● **Dataset entries**
-- pv_equiv track=rewrite | github.com/calebrob6/labeling-tool | server.py | filter_fns
-- ===== SOURCE A (Python) =====
-- def filter_fns(fns):
--     for fn in fns:
--         if "/ny/" in fn and "/2017/" in fn:
--             return fn
--         elif "/pa/" in fn and "/2017/" in fn:
--             return fn
--         elif "/de/" in fn and "/2018/" in fn:
--             return fn
--         elif "/md/" in fn and "/2018/" in fn:
--             return fn
--         elif "/va/" in fn and "/2018/" in fn:
--             return fn
--         elif "/wv/" in fn and "/2018/" in fn:
--             return fn
--     raise ValueError("No valid fn found: " + str(fns))
-- ===== SOURCE B (Python) =====
-- CRITERIA = [("/ny/", "/2017/"), ("/pa/", "/2017/"), ("/de/", "/2018/"),
--             ("/md/", "/2018/"), ("/va/", "/2018/"), ("/wv/", "/2018/")]
--
-- def _first_idx(fns, st, yr):
--     for i, fn in enumerate(fns):
--         if st in fn and yr in fn:
--             return i
--     return None
--
-- def filter_fns(fns):
--     idxs = [i for i in (_first_idx(fns, st, yr) for st, yr in CRITERIA) if i is not None]
--     if not idxs:
--         raise ValueError("No valid fn found: " + str(fns))
--     return fns[min(idxs)]
-- ===== Notes on version B (the rewrite author's own statement) =====
-- stated objective: alternative
-- what changed: Instead of one scan with a six-way elif chain per element, B runs one staged pass per criterion computing the first matching index for that criterion, then returns the element at the minimum of those indices.
import Mathlib
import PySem

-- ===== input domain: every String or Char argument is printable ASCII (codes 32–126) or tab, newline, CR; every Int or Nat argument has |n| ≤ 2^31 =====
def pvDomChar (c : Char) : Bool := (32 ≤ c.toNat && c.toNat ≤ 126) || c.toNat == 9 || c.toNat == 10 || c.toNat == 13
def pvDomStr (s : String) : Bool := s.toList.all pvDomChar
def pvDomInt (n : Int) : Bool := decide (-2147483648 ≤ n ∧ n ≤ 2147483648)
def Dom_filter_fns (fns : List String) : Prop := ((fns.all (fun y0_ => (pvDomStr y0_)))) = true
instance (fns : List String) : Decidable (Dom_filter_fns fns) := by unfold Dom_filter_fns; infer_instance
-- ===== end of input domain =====

-- B replaces A's single scan with a six-way elif chain by one staged pass per
-- criterion (first matching index each) and returns the element at the minimum
-- index (objective: alternative, same cost). Return value only: on no match
-- both Pythons raise the same ValueError; Pre_ excludes those inputs.

-- ===== PORT A =====
-- literal transliteration of A's for-loop with its six-way elif chain
def filter_fns (fns : List String) : String :=
  match fns with
  | [] => ""   -- Python raises ValueError here; excluded by Pre_filter_fns
  | fn :: rest =>
    if PySem.Str.isIn "/ny/" fn && PySem.Str.isIn "/2017/" fn then fn
    else if PySem.Str.isIn "/pa/" fn && PySem.Str.isIn "/2017/" fn then fn
    else if PySem.Str.isIn "/de/" fn && PySem.Str.isIn "/2018/" fn then fn
    else if PySem.Str.isIn "/md/" fn && PySem.Str.isIn "/2018/" fn then fn
    else if PySem.Str.isIn "/va/" fn && PySem.Str.isIn "/2018/" fn then fn
    else if PySem.Str.isIn "/wv/" fn && PySem.Str.isIn "/2018/" fn then fn
    else filter_fns rest

-- ===== PORT B =====
-- CRITERIA table of Source B
def pvCriteria : List (String × String) :=
  [("/ny/", "/2017/"), ("/pa/", "/2017/"), ("/de/", "/2018/"),
   ("/md/", "/2018/"), ("/va/", "/2018/"), ("/wv/", "/2018/")]

-- _first_idx of Source B: enumerate loop returning the first matching index (indices are ℕ)
def pvFirstIdx (st yr : String) : List String → Nat → Option Nat
  | [], _ => none
  | fn :: rest, i =>
    if PySem.Str.isIn st fn && PySem.Str.isIn yr fn then some i
    else pvFirstIdx st yr rest (i + 1)

-- idxs list comprehension of Source B
def pvIdxs (fns : List String) : List Nat :=
  pvCriteria.filterMap (fun p => pvFirstIdx p.1 p.2 fns 0)

-- min(idxs) + fns[...]; empty idxs = Python's ValueError, excluded by Pre_filter_fns
def filter_fns_alt (fns : List String) : String :=
  match pvIdxs fns with
  | [] => ""
  | i :: r => (PySem.List.pyGet? fns (↑(r.foldl min i))).getD ""

-- ===== PRECONDITION & SPEC =====
-- Exactly the inputs on which A returns: some element contains a matching
-- state/year substring pair; on all others A raises ValueError (so does B).
def Pre_filter_fns (fns : List String) : Prop :=
  ∃ fn ∈ fns,
    ((PySem.Str.isIn "/ny/" fn && PySem.Str.isIn "/2017/" fn)
     || (PySem.Str.isIn "/pa/" fn && PySem.Str.isIn "/2017/" fn)
     || (PySem.Str.isIn "/de/" fn && PySem.Str.isIn "/2018/" fn)
     || (PySem.Str.isIn "/md/" fn && PySem.Str.isIn "/2018/" fn)
     || (PySem.Str.isIn "/va/" fn && PySem.Str.isIn "/2018/" fn)
     || (PySem.Str.isIn "/wv/" fn && PySem.Str.isIn "/2018/" fn)) = true
instance (fns : List String) : Decidable (Pre_filter_fns fns) := by unfold Pre_filter_fns; infer_instance

def pvWitness_filter_fns : List String := ["a/ny/2017/b"]

def Spec_filter_fns (fns : List String) (out : String) : Prop := out = filter_fns_alt fns
instance (fns : List String) (out : String) : Decidable (Spec_filter_fns fns out) := by unfold Spec_filter_fns; infer_instance

-- ===== CLAIM =====
def Claim_equal_filter_fns : Prop := ∀ (fns : List String), Dom_filter_fns fns → Pre_filter_fns fns → Spec_filter_fns fns (filter_fns fns)

-- ===== LEMMAS AND PROOFS =====

-- the chain condition A tests on one element, as a function of it
def pvChain (fn : String) : Bool :=
  (PySem.Str.isIn "/ny/" fn && PySem.Str.isIn "/2017/" fn)
  || (PySem.Str.isIn "/pa/" fn && PySem.Str.isIn "/2017/" fn)
  || (PySem.Str.isIn "/de/" fn && PySem.Str.isIn "/2018/" fn)
  || (PySem.Str.isIn "/md/" fn && PySem.Str.isIn "/2018/" fn)
  || (PySem.Str.isIn "/va/" fn && PySem.Str.isIn "/2018/" fn)
  || (PySem.Str.isIn "/wv/" fn && PySem.Str.isIn "/2018/" fn)

theorem any_eq_chain (fn : String) :
    pvCriteria.any (fun p => PySem.Str.isIn p.1 fn && PySem.Str.isIn p.2 fn) = pvChain fn := by
  simp [pvCriteria, pvChain, Bool.or_assoc]

-- min of a possibly empty index list
def pvMinO : List Nat → Option Nat
  | [] => none
  | i :: r => some (r.foldl min i)

def pvOMin : Option Nat → Option Nat → Option Nat
  | none, o => o
  | some a, none => some a
  | some a, some b => some (min a b)

theorem foldl_min_init (l : List Nat) : ∀ a b, l.foldl min (min a b) = min a (l.foldl min b) := by
  induction l with
  | nil => intro a b; rfl
  | cons c l ih =>
    intro a b
    simp only [List.foldl]
    rw [Nat.min_assoc, ih]

theorem pvMinO_toList_append (o : Option Nat) (l : List Nat) :
    pvMinO (o.toList ++ l) = pvOMin o (pvMinO l) := by
  cases o with
  | none => rfl
  | some a =>
    cases l with
    | nil => rfl
    | cons b r =>
      simp only [Option.toList, List.cons_append, List.nil_append, pvMinO, pvOMin, List.foldl]
      rw [foldl_min_init]

theorem pvOMin_map_succ (o1 o2 : Option Nat) :
    pvOMin (o1.map (· + 1)) (o2.map (· + 1)) = (pvOMin o1 o2).map (· + 1) := by
  cases o1 <;> cases o2 <;> simp [pvOMin]

theorem pvFirstIdx_shift (st yr : String) (fns : List String) :
    ∀ i, pvFirstIdx st yr fns i = (pvFirstIdx st yr fns 0).map (· + i) := by
  induction fns with
  | nil => intro i; rfl
  | cons fn rest ih =>
    intro i
    simp only [pvFirstIdx]
    split
    · simp
    · rw [ih (i + 1), ih 1, Option.map_map]
      congr 1; funext x; simp [Function.comp]; omega

theorem pvFirstIdx_cons (st yr : String) (fn : String) (rest : List String) :
    pvFirstIdx st yr (fn :: rest) 0 =
      if (PySem.Str.isIn st fn && PySem.Str.isIn yr fn) then some 0
      else (pvFirstIdx st yr rest 0).map (· + 1) := by
  simp only [pvFirstIdx]
  split
  · rfl
  · exact pvFirstIdx_shift st yr rest 1

theorem filterMap_cons_toList (f : String × String → Option Nat) (p : String × String)
    (l : List (String × String)) :
    List.filterMap f (p :: l) = (f p).toList ++ List.filterMap f l := by
  cases h : f p <;> simp [h]

-- generalized over the criteria list: structure of the min index on a cons
theorem pvKey (cs : List (String × String)) (fn : String) (rest : List String) :
    pvMinO (cs.filterMap (fun p => pvFirstIdx p.1 p.2 (fn :: rest) 0)) =
      if cs.any (fun p => PySem.Str.isIn p.1 fn && PySem.Str.isIn p.2 fn)
      then some 0
      else (pvMinO (cs.filterMap (fun p => pvFirstIdx p.1 p.2 rest 0))).map (· + 1) := by
  induction cs with
  | nil => rfl
  | cons p cs ih =>
    rw [filterMap_cons_toList, filterMap_cons_toList, pvMinO_toList_append,
        pvMinO_toList_append, pvFirstIdx_cons, ih, List.any_cons]
    cases hp : (PySem.Str.isIn p.1 fn && PySem.Str.isIn p.2 fn) <;>
      cases hc : cs.any (fun p => PySem.Str.isIn p.1 fn && PySem.Str.isIn p.2 fn) <;>
        simp only [Bool.false_or, Bool.true_or, if_true, if_false, Bool.false_eq_true]
    · exact pvOMin_map_succ _ _
    · cases pvFirstIdx p.1 p.2 rest 0 <;> simp [pvOMin]
    · cases pvMinO (cs.filterMap (fun p => pvFirstIdx p.1 p.2 rest 0)) <;> simp [pvOMin]
    · simp [pvOMin]

-- a match anywhere yields a nonempty index list
theorem pvMinO_ne_none (fns : List String) (h : ∃ fn ∈ fns, pvChain fn = true) :
    pvMinO (pvIdxs fns) ≠ none := by
  induction fns with
  | nil => obtain ⟨fn, hm, _⟩ := h; cases hm
  | cons fn rest ih =>
    unfold pvIdxs
    rw [pvKey pvCriteria fn rest, any_eq_chain]
    cases hfn : pvChain fn with
    | true => simp
    | false =>
      have hrest : ∃ g ∈ rest, pvChain g = true := by
        obtain ⟨g, hg, hgm⟩ := h
        rcases List.mem_cons.mp hg with rfl | hg'
        · rw [hfn] at hgm; cases hgm
        · exact ⟨g, hg', hgm⟩
      have hne := ih hrest
      unfold pvIdxs at hne
      simp only [Bool.false_eq_true, if_false]
      cases hmo : pvMinO (pvCriteria.filterMap (fun p => pvFirstIdx p.1 p.2 rest 0)) with
      | none => exact absurd hmo hne
      | some i => simp

-- B rephrased through pvMinO
theorem filter_fns_alt_eq_minO (fns : List String) :
    filter_fns_alt fns = match pvMinO (pvIdxs fns) with
      | none => ""
      | some i => (PySem.List.pyGet? fns (↑i)).getD "" := by
  unfold filter_fns_alt
  cases h : pvIdxs fns <;> simp [pvMinO]

theorem ite_chain (b1 b2 b3 b4 b5 b6 b7 b8 : Bool) (x y : String) :
    (if b1 && b7 then x else if b2 && b7 then x else if b3 && b8 then x
     else if b4 && b8 then x else if b5 && b8 then x else if b6 && b8 then x else y) =
    (if (b1 && b7 || b2 && b7 || b3 && b8 || b4 && b8 || b5 && b8 || b6 && b8) then x else y) := by
  cases b1 <;> cases b2 <;> cases b3 <;> cases b4 <;> cases b5 <;> cases b6 <;>
    cases b7 <;> cases b8 <;> rfl

theorem chainA_true (fn : String) (rest : List String) (h : pvChain fn = true) :
    filter_fns (fn :: rest) = fn := by
  have he : filter_fns (fn :: rest) = (if pvChain fn then fn else filter_fns rest) := by
    rw [pvChain]
    exact ite_chain _ _ _ _ _ _ _ _ fn (filter_fns rest)
  rw [he, h, if_pos rfl]

theorem chainA_false (fn : String) (rest : List String) (h : pvChain fn = false) :
    filter_fns (fn :: rest) = filter_fns rest := by
  have he : filter_fns (fn :: rest) = (if pvChain fn then fn else filter_fns rest) := by
    rw [pvChain]
    exact ite_chain _ _ _ _ _ _ _ _ fn (filter_fns rest)
  rw [he, h]
  simp

set_option maxHeartbeats 1000000 in
theorem filter_fns_eq_alt (fns : List String) (h : Pre_filter_fns fns) :
    filter_fns fns = filter_fns_alt fns := by
  have hpre : ∃ fn ∈ fns, pvChain fn = true := h
  clear h
  induction fns with
  | nil => obtain ⟨fn, hm, _⟩ := hpre; cases hm
  | cons fn rest ih =>
    rw [filter_fns_alt_eq_minO]
    unfold pvIdxs
    rw [pvKey pvCriteria fn rest, any_eq_chain]
    cases hfn : pvChain fn with
    | true =>
      have hA : filter_fns (fn :: rest) = fn := chainA_true fn rest hfn
      simp only [if_true]
      rw [hA]
      simp
    | false =>
      have hrest : ∃ g ∈ rest, pvChain g = true := by
        obtain ⟨g, hg, hgm⟩ := hpre
        rcases List.mem_cons.mp hg with rfl | hg'
        · rw [hfn] at hgm; cases hgm
        · exact ⟨g, hg', hgm⟩
      have hA : filter_fns (fn :: rest) = filter_fns rest := chainA_false fn rest hfn
      rw [hA, ih hrest, filter_fns_alt_eq_minO]
      unfold pvIdxs
      simp only [Bool.false_eq_true, if_false]
      cases hmo : pvMinO (pvCriteria.filterMap (fun p => pvFirstIdx p.1 p.2 rest 0)) with
      | none => exact absurd hmo (pvMinO_ne_none rest hrest)
      | some i =>
        simp only [Option.map]
        have hget : PySem.List.pyGet? (fn :: rest) (↑(i + 1)) = PySem.List.pyGet? rest (↑i) := by
          simp
        rw [hget]

-- ===== VERDICT =====
theorem filter_fns_spec : Claim_equal_filter_fns := by
  intro fns _ hpre
  exact filter_fns_eq_alt fns hpre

● **Problem requirements**
Go through the records above and copy every line with the word "pyGet".

● **Answer**
  | i :: r => (PySem.List.pyGet? fns (↑(r.foldl min i))).getD ""
      | some i => (PySem.List.pyGet? fns (↑i)).getD "" := by
        have hget : PySem.List.pyGet? (fn :: rest) (↑(i + 1)) = PySem.List.pyGet? rest (↑i) := by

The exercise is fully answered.